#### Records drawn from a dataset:

set_option maxHeartbeats 1000000 in
lemma pv_small (board : List (List String)) (h : board.length < 3) :
    get_nums_in_squares_py board = get_nums_in_squares_py_alt board := by
  rcases board with _ | ⟨a, _ | ⟨b, _ | ⟨c, t⟩⟩⟩
  · rfl
  · norm_num [get_nums_in_squares_py, get_nums_in_squares_py_alt, pvA_step, pvA_inner, pysem]
  · norm_num [get_nums_in_squares_py, get_nums_in_squares_py_alt, pvA_step, pvA_inner, pysem]
  · simp only [List.length_cons] at h
    omega

-- ===== VERDICT (by name: the statement is the Claim_ definition above) =====
theorem get_nums_in_squares_py_spec : Claim_equal_get_nums_in_squares_py := by
  intro board _ hpre
  unfold Spec_get_nums_in_squares_py
  by_cases hlt : board.length < 3
  · exact pv_small board hlt
  · rcases hpre with h | ⟨h3, _⟩
    · exact absurd h hlt
    · exact pv_main board (board.length / 3) (by omega) (by omega)
-- pv_equiv track=rewrite | github.com/SergioMisas/Juego_Del_21 | Juego21Python/juego21python.py | puntos
-- ===== SOURCE A (Python) =====
-- def puntos(lista):
--     jugador1 = 0
--     jugador2 = 0
--     empates = 0
--     for resultado in lista:
--         if resultado == 1:
--             jugador1 += 1
--         elif resultado == 2:
--             jugador2 += 1
--         else:
--             empates += 1
--     return jugador1, jugador2, empates
-- ===== SOURCE B (Python) =====
-- def puntos(lista):
--     jugador1 = lista.count(1)
--     jugador2 = lista.count(2)
--     empates = len(lista) - jugador1 - jugador2
--     return jugador1, jugador2, empates
-- ===== Notes on version B (the rewrite author's own statement) =====
-- stated objective: idiomatic
-- what changed: Replaces the single branching accumulator loop with three independent list.count scans and computes the ties as length minus the two counts.
import Mathlib
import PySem

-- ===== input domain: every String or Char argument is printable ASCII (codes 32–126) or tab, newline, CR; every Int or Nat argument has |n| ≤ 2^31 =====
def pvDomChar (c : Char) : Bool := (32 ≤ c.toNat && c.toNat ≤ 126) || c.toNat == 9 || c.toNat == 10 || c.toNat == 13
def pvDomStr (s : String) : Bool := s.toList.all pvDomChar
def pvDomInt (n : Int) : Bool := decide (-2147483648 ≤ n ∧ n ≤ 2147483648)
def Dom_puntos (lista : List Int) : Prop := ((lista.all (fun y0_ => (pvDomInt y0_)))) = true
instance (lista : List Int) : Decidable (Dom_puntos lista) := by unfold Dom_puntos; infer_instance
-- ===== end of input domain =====

-- B replaces A's single branching accumulator loop by three independent list.count scans (ties = length minus the two counts); same O(n) cost, more idiomatic.


-- ===== PORT A =====
def puntos (lista : List Int) : Int × Int × Int :=
  lista.foldl (fun (acc : Int × Int × Int) resultado =>
    if resultado == 1 then (acc.1 + 1, acc.2.1, acc.2.2)
    else if resultado == 2 then (acc.1, acc.2.1 + 1, acc.2.2)
    else (acc.1, acc.2.1, acc.2.2 + 1)) (0, 0, 0)

-- ===== PORT B =====
def puntos_alt (lista : List Int) : Int × Int × Int :=
  let jugador1 : Int := PySem.List.count lista 1
  let jugador2 : Int := PySem.List.count lista 2
  let empates : Int := (lista.length : Int) - jugador1 - jugador2
  (jugador1, jugador2, empates)

-- ===== PRECONDITION & SPEC =====
def Spec_puntos (lista : List Int) (out : Int × Int × Int) : Prop := out = puntos_alt lista
instance (lista : List Int) (out : Int × Int × Int) : Decidable (Spec_puntos lista out) := by unfold Spec_puntos; infer_instance

-- ===== CLAIM (what is proved, stated in full; the proofs are below) =====
def Claim_equal_puntos : Prop := ∀ (lista : List Int), Dom_puntos lista → Spec_puntos lista (puntos lista)

-- ===== LEMMAS AND PROOFS =====

-- ===== VERDICT (by name: the statement is the Claim_ definition above) =====
lemma puntos_foldl (l : List Int) (a b c : Int) :
    l.foldl (fun (acc : Int × Int × Int) resultado =>
      if resultado == 1 then (acc.1 + 1, acc.2.1, acc.2.2)
      else if resultado == 2 then (acc.1, acc.2.1 + 1, acc.2.2)
      else (acc.1, acc.2.1, acc.2.2 + 1)) (a, b, c)
    = (a + l.count 1, b + l.count 2, c + ((l.length : Int) - l.count 1 - l.count 2)) := by
  induction l generalizing a b c with
  | nil => simp
  | cons x xs ih =>
    rw [List.foldl_cons]
    by_cases h1 : x = 1
    · rw [if_pos (by simp [h1]), ih]
      simp [h1, Prod.ext_iff]
      push_cast
      omega
    · by_cases h2 : x = 2
      · rw [if_neg (by simp [h1]), if_pos (by simp [h2]), ih]
        simp [h1, h2, Prod.ext_iff]
        push_cast
        omega
      · rw [if_neg (by simp [h1]), if_neg (by simp [h2]), ih]
        simp [h1, h2, Prod.ext_iff]
        push_cast
        omega

theorem puntos_spec : Claim_equal_puntos := by
  intro lista _
  unfold Spec_puntos puntos puntos_alt
  rw [puntos_foldl]
  simp [PySem.List.count]
def Spec_prepare_statistic_data (mutations : List (String × List (String × Int))) (out : List String × List String × List Int × List (List Int)) : Prop := out = prepare_statistic_data_alt mutations
instance (mutations : List (String × List (String × Int))) (out : List String × List String × List Int × List (List Int)) : Decidable (Spec_prepare_statistic_data mutations out) := by unfold Spec_prepare_statistic_data; infer_instance

-- ===== CLAIM (what is proved, stated in full; the proofs are below) =====
def Claim_equal_prepare_statistic_data : Prop := ∀ (mutations : List (String × List (String × Int))), Dom_prepare_statistic_data mutations → Pre_prepare_statistic_data mutations → Spec_prepare_statistic_data mutations (prepare_statistic_data mutations)

-- ===== LEMMAS AND PROOFS =====

theorem pv_flatten_replicate_singleton {α : Type} (m : Nat) (x : α) :
    (List.replicate m [x]).flatten = List.replicate m x := by
  induction m with
  | zero => rfl
  | succ k ih => simp [List.replicate_succ, ih]

-- appending the same list once per element of `l` (A's tmp.extend loop, B's columns loop).
theorem pv_foldl_append_const {α β : Type} (l : List α) (ys : List β) (acc : List β) :
    l.foldl (fun a _ => a ++ ys) acc = acc ++ (List.replicate l.length ys).flatten := by
  induction l generalizing acc with
  | nil => simp
  | cons x t ih => simp [List.foldl_cons, ih, List.replicate_succ]

-- A's doubly-nested columns loop equals flatMap of replicate.
theorem pv_columns0_eq (ks : List String) (m : Nat) :
    ks.foldl (fun acc key =>
        (PySem.List.pyRange 0 (m : Int) 1).foldl (fun acc2 _ => acc2 ++ [key]) acc) []
      = ks.flatMap (fun k => List.replicate m k) := by
  have hlen : (PySem.List.pyRange 0 (m : Int) 1).length = m := by
    simp [PySem.List.length_pyRange_one]
  have inner : ∀ (key : String) (acc : List String),
      (PySem.List.pyRange 0 (m : Int) 1).foldl (fun acc2 _ => acc2 ++ [key]) acc
        = acc ++ List.replicate m key := by
    intro key acc
    rw [pv_foldl_append_const, hlen, pv_flatten_replicate_singleton]
  have main : ∀ (ks : List String) (acc : List String),
      ks.foldl (fun acc key =>
          (PySem.List.pyRange 0 (m : Int) 1).foldl (fun acc2 _ => acc2 ++ [key]) acc) acc
        = acc ++ ks.flatMap (fun k => List.replicate m k) := by
    intro ks
    induction ks with
    | nil => simp
    | cons k t ih => intro acc; simp [List.foldl_cons, inner, List.append_assoc, List.flatMap_def]
  simpa using main ks []
-- characterization of B's half-open search (same test vocabulary, via test_eq)
theorem searchB_char (A : List Int) (K : Int)
    (heq : ∀ cap, (blocksB A cap ≤ K) ↔ canBeDivided A K cap = true)
    (hm : ∀ x y, x ≤ y → canBeDivided A K x = true → canBeDivided A K y = true) :
    ∀ n lo hi, (hi - lo).toNat = n → lo ≤ hi →
      lo ≤ searchB A K lo hi ∧ searchB A K lo hi ≤ hi ∧
      (∀ z, lo ≤ z → z < searchB A K lo hi → canBeDivided A K z = false) ∧
      (searchB A K lo hi < hi → canBeDivided A K (searchB A K lo hi) = true) := by
  intro n
  induction n using Nat.strong_induction_on with
  | _ n ih =>
    intro lo hi hn hle
    rw [searchB]
    by_cases h : lo < hi
    · have hfd := PySem.Int.floordiv_eq_ediv_of_pos (a := hi - lo) (b := 2) (by omega)
      set mid := lo + PySem.Int.floordiv (hi - lo) 2 with hmiddef
      have hmb : lo ≤ mid ∧ mid < hi := by rw [hmiddef, hfd]; omega
      by_cases ht : blocksB A mid ≤ K
      · have htc : canBeDivided A K mid = true := (heq mid).mp ht
        simp only [dif_pos h, if_pos ht]
        obtain ⟨p1, p2, p3, p4⟩ := ih (mid - lo).toNat (by omega) lo mid rfl (by omega)
        refine ⟨p1, by omega, p3, fun _ => ?_⟩
        rcases lt_or_ge (searchB A K lo mid) mid with hlt | hge
        · exact p4 hlt
        · have : searchB A K lo mid = mid := by omega
          rw [this]; exact htc
      · have htc : ¬ canBeDivided A K mid = true := fun hc => ht ((heq mid).mpr hc)
        simp only [dif_pos h, if_neg ht]
        obtain ⟨p1, p2, p3, p4⟩ := ih (hi - (mid + 1)).toNat (by omega) (mid + 1) hi rfl (by omega)
        refine ⟨by omega, p2, fun z hz1 hz2 => ?_, p4⟩
        rcases lt_or_ge z (mid + 1) with hzlo | hzlo
        · rcases hc : canBeDivided A K z with _ | _
          · rfl
          · exact absurd (hm z mid (by omega) hc) htc
        · exact p3 z hzlo hz2
    · simp only [dif_neg h]
      exact ⟨le_rfl, by omega, by omega, by omega⟩
-- pv_equiv track=rewrite | github.com/TejaswiniSruthi/CodeMind | AllVowelsInString.py | vow
-- ===== SOURCE A (Python) =====
-- def vow(s):
--     v=['a','e','i','o','u']
--     V=['A','E','I','O','U']
--     for i in s:
--         if i in v:
--             v.remove(i)
--         if i in V:
--             V.remove(i)
--         if len(v)==0 or len(V)==0:
--             return True
--     return False
-- ===== SOURCE B (Python) =====
-- def vow(s):
--     letters = set(s)
--     return set('aeiou') <= letters or set('AEIOU') <= letters
-- ===== Notes on version B (the rewrite author's own statement) =====
-- stated objective: simpler
-- what changed: Replaces the per-character scan with mutating vowel lists and early return by one set construction over the string plus two fixed subset tests.
import Mathlib
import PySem

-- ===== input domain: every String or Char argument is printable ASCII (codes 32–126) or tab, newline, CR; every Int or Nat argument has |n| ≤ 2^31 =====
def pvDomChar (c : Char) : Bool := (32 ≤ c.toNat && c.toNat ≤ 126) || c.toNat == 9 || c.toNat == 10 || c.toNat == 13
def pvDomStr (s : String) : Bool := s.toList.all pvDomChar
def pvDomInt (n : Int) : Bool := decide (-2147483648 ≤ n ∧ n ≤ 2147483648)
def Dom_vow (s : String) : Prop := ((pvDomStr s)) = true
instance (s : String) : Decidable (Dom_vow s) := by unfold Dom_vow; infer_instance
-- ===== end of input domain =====

-- B replaces A's per-character scan with mutating vowel lists and early return by one
-- set of the string's characters plus two fixed subset tests (objective: simpler).

-- ===== PORT A =====
-- the for-loop of A, carrying the two shrinking vowel lists v and V
def vowLoop : List Char → List Char → List Char → Bool
  | [], _, _ => false
  | i :: rest, v, V =>
    let v' := if v.contains i then (PySem.List.remove? v i).getD v else v
    let V' := if V.contains i then (PySem.List.remove? V i).getD V else V
    if v'.length = 0 ∨ V'.length = 0 then true else vowLoop rest v' V'

def vow (s : String) : Bool :=
  vowLoop s.toList ['a','e','i','o','u'] ['A','E','I','O','U']

-- ===== PORT B =====
def vow_alt (s : String) : Bool :=
  let letters : PySem.Set Char := PySem.Set.ofList s.toList
  PySem.Set.issubset (PySem.Set.ofList ['a','e','i','o','u']) letters
    || PySem.Set.issubset (PySem.Set.ofList ['A','E','I','O','U']) letters

-- ===== PRECONDITION & SPEC =====
def Spec_vow (s : String) (out : Bool) : Prop := out = vow_alt s
instance (s : String) (out : Bool) : Decidable (Spec_vow s out) := by unfold Spec_vow; infer_instance

-- ===== CLAIM (what is proved, stated in full; the proofs are below) =====
def Claim_equal_vow : Prop := ∀ (s : String), Dom_vow s → Spec_vow s (vow s)

-- ===== LEMMAS AND PROOFS =====

lemma erase_step (v : List Char) (i : Char) :
    (if v.contains i then (PySem.List.remove? v i).getD v else v) = v.erase i := by
  by_cases h : i ∈ v
  · rw [if_pos (by simpa using h), PySem.List.remove?_eq_some_erase v i h, Option.getD_some]
  · simp [h, List.erase_of_not_mem h]

lemma sub_erase (v rest : List Char) (i : Char) (hnd : v.Nodup) :
    (∀ x ∈ v.erase i, x ∈ rest) ↔ (∀ x ∈ v, x ∈ i :: rest) := by
  constructor
  · intro h x hx
    by_cases hxi : x = i
    · simp [hxi]
    · have : x ∈ v.erase i := (List.Nodup.mem_erase_iff hnd).mpr ⟨hxi, hx⟩
      simp [h x this]
  · intro h x hx
    have hx' := (List.Nodup.mem_erase_iff hnd).mp hx
    have := h x hx'.2
    simp [hx'.1] at this
    exact this

lemma vowLoop_true_iff : ∀ (cs v V : List Char), v ≠ [] → V ≠ [] → v.Nodup → V.Nodup →
    (vowLoop cs v V = true ↔ (∀ x ∈ v, x ∈ cs) ∨ (∀ x ∈ V, x ∈ cs)) := by
  intro cs
  induction cs with
  | nil =>
    intro v V hv hV _ _
    obtain ⟨a, v, rfl⟩ := List.exists_cons_of_ne_nil hv
    obtain ⟨b, V, rfl⟩ := List.exists_cons_of_ne_nil hV
    simp only [vowLoop, Bool.false_eq_true, false_iff]
    push Not
    exact ⟨⟨a, by simp, by simp⟩, ⟨b, by simp, by simp⟩⟩
  | cons i rest ih =>
    intro v V hv hV hvnd hVnd
    rw [show vowLoop (i :: rest) v V =
        (if (v.erase i).length = 0 ∨ (V.erase i).length = 0 then true
         else vowLoop rest (v.erase i) (V.erase i)) by
      simp only [vowLoop, erase_step]]
    by_cases hz : (v.erase i).length = 0 ∨ (V.erase i).length = 0
    · rw [if_pos hz]
      simp only [true_iff]
      rcases hz with hz | hz
      · left
        intro x hx
        by_cases hxi : x = i
        · simp [hxi]
        · exact absurd ((List.Nodup.mem_erase_iff hvnd).mpr ⟨hxi, hx⟩)
            (by simp [List.length_eq_zero_iff.mp hz])
      · right
        intro x hx
        by_cases hxi : x = i
        · simp [hxi]
        · exact absurd ((List.Nodup.mem_erase_iff hVnd).mpr ⟨hxi, hx⟩)
            (by simp [List.length_eq_zero_iff.mp hz])
    · push Not at hz
      rw [if_neg (by omega)]
      rw [ih (v.erase i) (V.erase i)
            (by intro h; exact absurd (by simp [h]) (by omega : ¬ (v.erase i).length = 0))
            (by intro h; exact absurd (by simp [h]) (by omega : ¬ (V.erase i).length = 0))
            (hvnd.erase i) (hVnd.erase i)]
      rw [sub_erase v rest i hvnd, sub_erase V rest i hVnd]

lemma vow_alt_true_iff (s : String) :
    vow_alt s = true ↔
      ((∀ x ∈ (['a','e','i','o','u'] : List Char), x ∈ s.toList) ∨
       (∀ x ∈ (['A','E','I','O','U'] : List Char), x ∈ s.toList)) := by
  simp [vow_alt, PySem.Set.issubset_iff, PySem.Set.mem_ofList]

-- ===== VERDICT (by name: the statement is the Claim_ definition above) =====
theorem vow_spec : Claim_equal_vow := by
  intro s _
  unfold Spec_vow
  rw [Bool.eq_iff_iff]
  rw [show vow s = vowLoop s.toList ['a','e','i','o','u'] ['A','E','I','O','U'] from rfl]
  rw [vowLoop_true_iff s.toList _ _ (by decide) (by decide) (by decide) (by decide)]
  rw [vow_alt_true_iff]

#### Aim of the exercise:
Copy only this part of the entries above: the line with "intro key acc", the line with "obtain ⟨p1, p2, p3, p4⟩ := ih (mid", and the lines between, all exactly as written.

#### Output of the task:
    intro key acc
    rw [pv_foldl_append_const, hlen, pv_flatten_replicate_singleton]
  have main : ∀ (ks : List String) (acc : List String),
      ks.foldl (fun acc key =>
          (PySem.List.pyRange 0 (m : Int) 1).foldl (fun acc2 _ => acc2 ++ [key]) acc) acc
        = acc ++ ks.flatMap (fun k => List.replicate m k) := by
    intro ks
    induction ks with
    | nil => simp
    | cons k t ih => intro acc; simp [List.foldl_cons, inner, List.append_assoc, List.flatMap_def]
  simpa using main ks []
-- characterization of B's half-open search (same test vocabulary, via test_eq)
theorem searchB_char (A : List Int) (K : Int)
    (heq : ∀ cap, (blocksB A cap ≤ K) ↔ canBeDivided A K cap = true)
    (hm : ∀ x y, x ≤ y → canBeDivided A K x = true → canBeDivided A K y = true) :
    ∀ n lo hi, (hi - lo).toNat = n → lo ≤ hi →
      lo ≤ searchB A K lo hi ∧ searchB A K lo hi ≤ hi ∧
      (∀ z, lo ≤ z → z < searchB A K lo hi → canBeDivided A K z = false) ∧
      (searchB A K lo hi < hi → canBeDivided A K (searchB A K lo hi) = true) := by
  intro n
  induction n using Nat.strong_induction_on with
  | _ n ih =>
    intro lo hi hn hle
    rw [searchB]
    by_cases h : lo < hi
    · have hfd := PySem.Int.floordiv_eq_ediv_of_pos (a := hi - lo) (b := 2) (by omega)
      set mid := lo + PySem.Int.floordiv (hi - lo) 2 with hmiddef
      have hmb : lo ≤ mid ∧ mid < hi := by rw [hmiddef, hfd]; omega
      by_cases ht : blocksB A mid ≤ K
      · have htc : canBeDivided A K mid = true := (heq mid).mp ht
        simp only [dif_pos h, if_pos ht]
        obtain ⟨p1, p2, p3, p4⟩ := ih (mid - lo).toNat (by omega) lo mid rfl (by omega)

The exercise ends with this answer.